• Prompt: Each line that contains the word "pvUpd" is to be copied from the records below.

• Supplied records:
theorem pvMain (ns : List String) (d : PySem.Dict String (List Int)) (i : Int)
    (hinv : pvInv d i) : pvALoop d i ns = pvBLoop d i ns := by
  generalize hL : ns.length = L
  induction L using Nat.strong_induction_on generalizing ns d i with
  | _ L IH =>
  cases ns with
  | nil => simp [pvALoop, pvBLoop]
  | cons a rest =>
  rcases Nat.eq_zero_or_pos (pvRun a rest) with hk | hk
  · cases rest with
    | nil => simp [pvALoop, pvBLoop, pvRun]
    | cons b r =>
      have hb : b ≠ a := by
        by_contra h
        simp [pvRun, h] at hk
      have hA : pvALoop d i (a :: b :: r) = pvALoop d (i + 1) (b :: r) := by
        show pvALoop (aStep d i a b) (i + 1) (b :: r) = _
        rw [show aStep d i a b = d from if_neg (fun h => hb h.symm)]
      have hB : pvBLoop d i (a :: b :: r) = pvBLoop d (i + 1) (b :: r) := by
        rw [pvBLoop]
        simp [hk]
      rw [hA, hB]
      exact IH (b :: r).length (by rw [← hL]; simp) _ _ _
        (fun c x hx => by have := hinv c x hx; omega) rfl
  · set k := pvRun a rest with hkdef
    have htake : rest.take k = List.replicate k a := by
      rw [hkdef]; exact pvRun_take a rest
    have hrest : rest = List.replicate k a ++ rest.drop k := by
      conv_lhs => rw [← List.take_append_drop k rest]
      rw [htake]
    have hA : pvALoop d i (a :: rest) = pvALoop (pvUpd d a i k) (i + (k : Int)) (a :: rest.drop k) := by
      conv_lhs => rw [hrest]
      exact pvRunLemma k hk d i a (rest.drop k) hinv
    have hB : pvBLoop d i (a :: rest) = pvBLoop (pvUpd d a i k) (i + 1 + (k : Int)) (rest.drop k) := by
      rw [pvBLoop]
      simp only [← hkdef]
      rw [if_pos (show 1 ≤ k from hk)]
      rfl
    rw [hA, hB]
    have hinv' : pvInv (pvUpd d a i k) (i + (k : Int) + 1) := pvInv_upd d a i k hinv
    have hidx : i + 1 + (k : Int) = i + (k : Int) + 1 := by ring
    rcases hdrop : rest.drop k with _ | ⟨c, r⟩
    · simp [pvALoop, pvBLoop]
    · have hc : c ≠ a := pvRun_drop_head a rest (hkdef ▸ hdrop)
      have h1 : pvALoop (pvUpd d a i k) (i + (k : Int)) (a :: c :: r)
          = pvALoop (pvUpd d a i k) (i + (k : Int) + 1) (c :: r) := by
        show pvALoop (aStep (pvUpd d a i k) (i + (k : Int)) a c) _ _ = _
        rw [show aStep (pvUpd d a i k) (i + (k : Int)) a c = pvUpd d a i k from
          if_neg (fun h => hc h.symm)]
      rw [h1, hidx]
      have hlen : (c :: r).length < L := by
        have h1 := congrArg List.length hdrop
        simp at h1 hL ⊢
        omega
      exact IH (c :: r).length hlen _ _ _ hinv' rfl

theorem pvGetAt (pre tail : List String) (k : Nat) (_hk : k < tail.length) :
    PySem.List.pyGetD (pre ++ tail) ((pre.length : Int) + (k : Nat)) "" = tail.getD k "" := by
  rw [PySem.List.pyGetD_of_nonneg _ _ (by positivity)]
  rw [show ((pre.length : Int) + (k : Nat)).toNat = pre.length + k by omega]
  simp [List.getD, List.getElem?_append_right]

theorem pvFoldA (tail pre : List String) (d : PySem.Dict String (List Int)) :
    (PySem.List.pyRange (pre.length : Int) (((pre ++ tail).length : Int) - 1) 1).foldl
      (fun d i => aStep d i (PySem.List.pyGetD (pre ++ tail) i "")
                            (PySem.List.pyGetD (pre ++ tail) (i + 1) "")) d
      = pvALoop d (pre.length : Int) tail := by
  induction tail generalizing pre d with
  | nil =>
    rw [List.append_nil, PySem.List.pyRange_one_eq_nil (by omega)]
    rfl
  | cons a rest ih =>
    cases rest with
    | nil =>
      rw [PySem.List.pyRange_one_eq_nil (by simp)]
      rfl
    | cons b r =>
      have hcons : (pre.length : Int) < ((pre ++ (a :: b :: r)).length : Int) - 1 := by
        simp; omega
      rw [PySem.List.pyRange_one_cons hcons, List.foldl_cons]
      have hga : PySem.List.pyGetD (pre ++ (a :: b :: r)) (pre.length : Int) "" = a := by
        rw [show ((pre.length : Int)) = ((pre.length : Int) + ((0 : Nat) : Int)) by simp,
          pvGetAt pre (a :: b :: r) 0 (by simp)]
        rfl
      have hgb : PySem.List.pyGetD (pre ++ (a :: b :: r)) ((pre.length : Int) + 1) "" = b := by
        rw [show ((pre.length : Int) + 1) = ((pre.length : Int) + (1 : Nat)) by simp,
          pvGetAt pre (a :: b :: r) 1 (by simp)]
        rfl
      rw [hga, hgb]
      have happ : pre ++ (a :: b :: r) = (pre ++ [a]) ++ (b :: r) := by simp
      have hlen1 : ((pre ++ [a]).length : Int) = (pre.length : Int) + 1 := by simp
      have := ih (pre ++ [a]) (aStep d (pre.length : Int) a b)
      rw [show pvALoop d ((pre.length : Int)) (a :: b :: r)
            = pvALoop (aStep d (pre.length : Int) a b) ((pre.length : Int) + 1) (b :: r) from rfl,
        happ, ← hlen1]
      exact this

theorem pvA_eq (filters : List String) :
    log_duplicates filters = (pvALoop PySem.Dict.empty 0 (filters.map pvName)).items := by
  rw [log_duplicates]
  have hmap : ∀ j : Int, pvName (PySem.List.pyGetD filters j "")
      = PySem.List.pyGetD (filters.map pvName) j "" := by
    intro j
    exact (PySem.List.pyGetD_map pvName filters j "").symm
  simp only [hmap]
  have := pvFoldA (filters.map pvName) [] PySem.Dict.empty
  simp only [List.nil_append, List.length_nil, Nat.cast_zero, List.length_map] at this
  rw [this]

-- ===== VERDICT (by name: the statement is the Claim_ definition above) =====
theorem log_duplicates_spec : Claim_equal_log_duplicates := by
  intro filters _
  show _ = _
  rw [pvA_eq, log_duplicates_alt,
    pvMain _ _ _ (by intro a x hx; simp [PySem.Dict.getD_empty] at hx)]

--

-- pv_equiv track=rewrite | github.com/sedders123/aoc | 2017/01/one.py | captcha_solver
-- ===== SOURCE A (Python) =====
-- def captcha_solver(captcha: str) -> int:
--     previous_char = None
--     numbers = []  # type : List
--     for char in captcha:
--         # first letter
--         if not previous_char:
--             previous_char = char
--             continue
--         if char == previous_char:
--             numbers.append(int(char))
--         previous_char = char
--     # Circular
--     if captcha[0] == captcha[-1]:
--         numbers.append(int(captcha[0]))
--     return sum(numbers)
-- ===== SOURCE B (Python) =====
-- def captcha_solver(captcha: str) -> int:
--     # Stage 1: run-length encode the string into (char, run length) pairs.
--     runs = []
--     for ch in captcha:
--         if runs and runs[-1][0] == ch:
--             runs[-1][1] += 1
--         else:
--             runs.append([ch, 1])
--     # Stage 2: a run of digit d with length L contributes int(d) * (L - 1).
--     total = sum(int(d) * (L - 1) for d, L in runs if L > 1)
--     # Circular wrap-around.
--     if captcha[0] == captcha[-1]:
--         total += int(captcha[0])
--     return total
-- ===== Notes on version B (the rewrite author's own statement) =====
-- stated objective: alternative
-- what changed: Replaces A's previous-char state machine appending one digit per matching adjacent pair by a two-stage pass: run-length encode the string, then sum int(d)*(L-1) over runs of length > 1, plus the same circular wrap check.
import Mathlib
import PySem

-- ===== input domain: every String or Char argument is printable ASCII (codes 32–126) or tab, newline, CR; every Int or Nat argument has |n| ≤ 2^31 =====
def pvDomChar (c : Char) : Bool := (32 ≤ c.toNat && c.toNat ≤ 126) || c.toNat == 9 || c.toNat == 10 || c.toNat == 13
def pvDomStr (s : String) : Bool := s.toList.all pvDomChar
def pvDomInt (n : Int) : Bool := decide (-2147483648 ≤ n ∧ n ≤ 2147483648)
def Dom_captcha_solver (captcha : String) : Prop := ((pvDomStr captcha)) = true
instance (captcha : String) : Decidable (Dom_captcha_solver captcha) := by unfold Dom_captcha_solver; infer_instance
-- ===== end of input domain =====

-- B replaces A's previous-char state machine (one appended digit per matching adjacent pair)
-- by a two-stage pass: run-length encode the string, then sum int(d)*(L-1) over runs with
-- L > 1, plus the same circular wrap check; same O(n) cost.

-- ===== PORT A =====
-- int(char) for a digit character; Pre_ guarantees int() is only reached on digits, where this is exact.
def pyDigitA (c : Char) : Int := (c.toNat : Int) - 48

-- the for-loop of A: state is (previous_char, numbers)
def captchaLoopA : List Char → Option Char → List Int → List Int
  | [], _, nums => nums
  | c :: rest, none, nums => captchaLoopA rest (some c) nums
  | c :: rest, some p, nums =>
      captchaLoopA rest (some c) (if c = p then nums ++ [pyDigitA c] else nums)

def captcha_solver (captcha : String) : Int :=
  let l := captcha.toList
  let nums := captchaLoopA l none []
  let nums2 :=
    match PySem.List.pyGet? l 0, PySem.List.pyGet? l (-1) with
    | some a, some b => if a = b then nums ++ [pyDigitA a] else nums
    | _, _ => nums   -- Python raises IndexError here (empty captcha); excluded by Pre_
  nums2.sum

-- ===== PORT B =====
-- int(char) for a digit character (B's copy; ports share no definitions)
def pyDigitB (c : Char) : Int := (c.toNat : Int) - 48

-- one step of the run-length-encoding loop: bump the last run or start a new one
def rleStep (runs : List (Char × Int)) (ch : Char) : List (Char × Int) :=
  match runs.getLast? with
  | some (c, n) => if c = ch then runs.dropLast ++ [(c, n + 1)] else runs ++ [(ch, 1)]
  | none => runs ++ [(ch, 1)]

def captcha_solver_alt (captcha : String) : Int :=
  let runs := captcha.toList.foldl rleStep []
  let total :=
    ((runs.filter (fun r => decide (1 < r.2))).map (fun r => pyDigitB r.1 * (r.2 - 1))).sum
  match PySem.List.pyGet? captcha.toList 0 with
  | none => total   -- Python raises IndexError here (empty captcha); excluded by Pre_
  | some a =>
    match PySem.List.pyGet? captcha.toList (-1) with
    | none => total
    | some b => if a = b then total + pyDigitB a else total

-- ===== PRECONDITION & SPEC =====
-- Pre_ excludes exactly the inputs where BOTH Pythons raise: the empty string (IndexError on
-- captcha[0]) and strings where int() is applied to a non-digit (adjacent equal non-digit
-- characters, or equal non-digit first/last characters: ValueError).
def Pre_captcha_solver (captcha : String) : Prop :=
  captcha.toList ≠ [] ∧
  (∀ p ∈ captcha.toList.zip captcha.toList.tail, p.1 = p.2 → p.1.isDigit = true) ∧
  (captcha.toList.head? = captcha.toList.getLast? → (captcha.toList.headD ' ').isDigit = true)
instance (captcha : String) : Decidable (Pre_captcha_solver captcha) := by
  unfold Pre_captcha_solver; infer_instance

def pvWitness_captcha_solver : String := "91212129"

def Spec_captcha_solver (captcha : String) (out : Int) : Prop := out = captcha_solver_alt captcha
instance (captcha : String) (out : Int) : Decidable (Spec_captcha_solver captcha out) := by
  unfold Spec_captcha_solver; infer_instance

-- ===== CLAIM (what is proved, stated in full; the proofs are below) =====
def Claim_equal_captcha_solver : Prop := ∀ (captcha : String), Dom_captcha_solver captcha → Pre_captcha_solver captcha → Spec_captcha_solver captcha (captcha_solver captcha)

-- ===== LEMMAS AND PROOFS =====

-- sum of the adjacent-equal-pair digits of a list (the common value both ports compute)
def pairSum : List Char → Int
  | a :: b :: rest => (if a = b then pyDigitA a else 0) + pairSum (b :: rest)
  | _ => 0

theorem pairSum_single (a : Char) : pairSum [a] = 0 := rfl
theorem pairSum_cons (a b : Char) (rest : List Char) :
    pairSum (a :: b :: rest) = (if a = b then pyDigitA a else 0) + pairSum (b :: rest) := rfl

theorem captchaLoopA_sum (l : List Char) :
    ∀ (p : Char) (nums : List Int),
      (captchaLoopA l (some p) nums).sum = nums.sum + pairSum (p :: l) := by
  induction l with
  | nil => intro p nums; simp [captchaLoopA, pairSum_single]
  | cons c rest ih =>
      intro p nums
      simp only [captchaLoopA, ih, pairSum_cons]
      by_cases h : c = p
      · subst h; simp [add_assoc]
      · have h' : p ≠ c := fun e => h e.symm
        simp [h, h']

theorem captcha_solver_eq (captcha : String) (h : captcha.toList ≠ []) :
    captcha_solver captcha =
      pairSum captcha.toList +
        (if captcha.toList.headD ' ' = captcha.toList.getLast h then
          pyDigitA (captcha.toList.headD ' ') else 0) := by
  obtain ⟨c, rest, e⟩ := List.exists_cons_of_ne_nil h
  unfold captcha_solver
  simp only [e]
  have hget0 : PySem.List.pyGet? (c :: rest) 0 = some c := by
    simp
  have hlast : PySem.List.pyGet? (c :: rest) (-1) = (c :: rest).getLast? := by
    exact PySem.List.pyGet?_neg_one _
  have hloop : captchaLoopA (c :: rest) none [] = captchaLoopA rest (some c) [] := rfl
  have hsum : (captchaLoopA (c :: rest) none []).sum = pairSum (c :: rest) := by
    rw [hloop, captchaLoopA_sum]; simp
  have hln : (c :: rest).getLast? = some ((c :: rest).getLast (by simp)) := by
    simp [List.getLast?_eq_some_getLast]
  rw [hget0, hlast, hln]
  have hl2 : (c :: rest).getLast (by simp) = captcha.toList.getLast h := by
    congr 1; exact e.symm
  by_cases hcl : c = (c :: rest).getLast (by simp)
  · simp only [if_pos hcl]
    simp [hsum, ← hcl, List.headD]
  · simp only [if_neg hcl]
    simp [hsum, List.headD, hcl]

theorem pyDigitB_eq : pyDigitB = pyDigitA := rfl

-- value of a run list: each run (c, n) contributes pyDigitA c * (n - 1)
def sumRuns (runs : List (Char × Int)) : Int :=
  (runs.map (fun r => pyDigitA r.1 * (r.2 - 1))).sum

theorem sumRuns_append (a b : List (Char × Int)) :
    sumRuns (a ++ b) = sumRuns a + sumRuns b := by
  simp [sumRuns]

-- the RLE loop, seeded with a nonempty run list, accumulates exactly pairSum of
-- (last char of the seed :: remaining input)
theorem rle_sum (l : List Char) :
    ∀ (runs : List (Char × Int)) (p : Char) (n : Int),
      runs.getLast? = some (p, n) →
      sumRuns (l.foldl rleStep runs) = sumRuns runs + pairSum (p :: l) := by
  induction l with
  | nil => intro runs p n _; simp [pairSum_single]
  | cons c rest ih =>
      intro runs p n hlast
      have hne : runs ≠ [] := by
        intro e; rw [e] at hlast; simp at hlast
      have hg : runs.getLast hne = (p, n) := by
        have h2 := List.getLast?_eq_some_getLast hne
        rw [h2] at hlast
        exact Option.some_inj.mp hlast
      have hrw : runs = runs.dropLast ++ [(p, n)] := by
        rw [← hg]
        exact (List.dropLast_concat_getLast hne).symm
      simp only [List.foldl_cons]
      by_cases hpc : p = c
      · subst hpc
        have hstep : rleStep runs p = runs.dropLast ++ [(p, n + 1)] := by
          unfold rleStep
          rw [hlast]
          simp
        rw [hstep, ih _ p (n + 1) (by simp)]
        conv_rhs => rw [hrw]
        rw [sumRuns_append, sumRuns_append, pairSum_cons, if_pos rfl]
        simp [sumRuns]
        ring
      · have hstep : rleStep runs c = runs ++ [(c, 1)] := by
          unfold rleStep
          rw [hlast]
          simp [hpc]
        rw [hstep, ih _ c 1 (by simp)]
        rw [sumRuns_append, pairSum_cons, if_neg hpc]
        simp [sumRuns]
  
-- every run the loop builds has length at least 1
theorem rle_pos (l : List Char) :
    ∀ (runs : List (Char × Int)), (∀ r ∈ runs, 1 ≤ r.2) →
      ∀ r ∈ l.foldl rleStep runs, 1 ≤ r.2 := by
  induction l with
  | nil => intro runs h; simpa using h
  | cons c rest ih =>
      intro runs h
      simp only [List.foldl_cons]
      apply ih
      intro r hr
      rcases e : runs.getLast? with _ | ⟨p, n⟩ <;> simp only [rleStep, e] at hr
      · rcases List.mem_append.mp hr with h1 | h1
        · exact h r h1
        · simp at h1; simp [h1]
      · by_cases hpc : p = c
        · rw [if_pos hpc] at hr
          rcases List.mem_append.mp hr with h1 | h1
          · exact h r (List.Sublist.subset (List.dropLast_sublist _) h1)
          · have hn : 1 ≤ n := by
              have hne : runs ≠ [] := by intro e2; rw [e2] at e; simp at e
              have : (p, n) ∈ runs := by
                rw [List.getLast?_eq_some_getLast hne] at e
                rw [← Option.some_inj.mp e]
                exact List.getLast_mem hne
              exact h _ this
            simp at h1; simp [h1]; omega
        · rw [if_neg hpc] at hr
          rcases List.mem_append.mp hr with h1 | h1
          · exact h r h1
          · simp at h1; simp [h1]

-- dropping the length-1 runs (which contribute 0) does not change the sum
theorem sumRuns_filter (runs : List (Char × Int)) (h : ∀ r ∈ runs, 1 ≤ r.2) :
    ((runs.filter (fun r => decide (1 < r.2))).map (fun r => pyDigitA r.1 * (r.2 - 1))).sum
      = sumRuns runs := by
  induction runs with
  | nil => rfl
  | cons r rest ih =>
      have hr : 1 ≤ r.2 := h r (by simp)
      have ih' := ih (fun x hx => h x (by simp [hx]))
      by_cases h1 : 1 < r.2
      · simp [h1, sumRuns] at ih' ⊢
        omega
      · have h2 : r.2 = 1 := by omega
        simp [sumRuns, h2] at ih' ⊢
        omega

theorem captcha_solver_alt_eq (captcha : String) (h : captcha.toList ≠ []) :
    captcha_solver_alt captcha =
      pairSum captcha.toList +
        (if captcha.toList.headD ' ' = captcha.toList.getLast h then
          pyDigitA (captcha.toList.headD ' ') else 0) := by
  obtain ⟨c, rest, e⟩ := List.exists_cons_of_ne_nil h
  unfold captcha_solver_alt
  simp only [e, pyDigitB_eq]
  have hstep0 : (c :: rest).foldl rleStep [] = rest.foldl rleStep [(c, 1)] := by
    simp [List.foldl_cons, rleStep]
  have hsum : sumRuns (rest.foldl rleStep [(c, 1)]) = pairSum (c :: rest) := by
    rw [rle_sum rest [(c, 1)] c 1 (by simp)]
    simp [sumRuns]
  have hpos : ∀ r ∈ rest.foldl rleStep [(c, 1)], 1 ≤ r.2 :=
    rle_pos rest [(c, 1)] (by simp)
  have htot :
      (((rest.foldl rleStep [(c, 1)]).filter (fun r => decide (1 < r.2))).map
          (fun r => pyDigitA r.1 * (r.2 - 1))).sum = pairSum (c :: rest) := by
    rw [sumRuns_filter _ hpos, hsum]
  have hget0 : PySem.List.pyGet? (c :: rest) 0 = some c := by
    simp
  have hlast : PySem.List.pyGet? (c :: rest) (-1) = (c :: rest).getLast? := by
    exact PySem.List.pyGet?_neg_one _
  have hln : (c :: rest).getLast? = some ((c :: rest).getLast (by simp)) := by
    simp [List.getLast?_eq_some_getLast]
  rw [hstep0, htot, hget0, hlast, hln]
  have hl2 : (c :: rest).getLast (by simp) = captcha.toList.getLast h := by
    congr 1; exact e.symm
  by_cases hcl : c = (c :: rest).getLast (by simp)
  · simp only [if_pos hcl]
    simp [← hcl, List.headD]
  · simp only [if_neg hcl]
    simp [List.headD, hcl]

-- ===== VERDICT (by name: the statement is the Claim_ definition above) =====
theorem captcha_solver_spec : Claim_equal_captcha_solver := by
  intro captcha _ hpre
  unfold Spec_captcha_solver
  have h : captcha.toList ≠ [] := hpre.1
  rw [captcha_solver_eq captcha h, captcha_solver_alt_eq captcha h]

• Exercise output:
    have hA : pvALoop d i (a :: rest) = pvALoop (pvUpd d a i k) (i + (k : Int)) (a :: rest.drop k) := by
    have hB : pvBLoop d i (a :: rest) = pvBLoop (pvUpd d a i k) (i + 1 + (k : Int)) (rest.drop k) := by
    have hinv' : pvInv (pvUpd d a i k) (i + (k : Int) + 1) := pvInv_upd d a i k hinv
      have h1 : pvALoop (pvUpd d a i k) (i + (k : Int)) (a :: c :: r)
          = pvALoop (pvUpd d a i k) (i + (k : Int) + 1) (c :: r) := by
        show pvALoop (aStep (pvUpd d a i k) (i + (k : Int)) a c) _ _ = _
        rw [show aStep (pvUpd d a i k) (i + (k : Int)) a c = pvUpd d a i k from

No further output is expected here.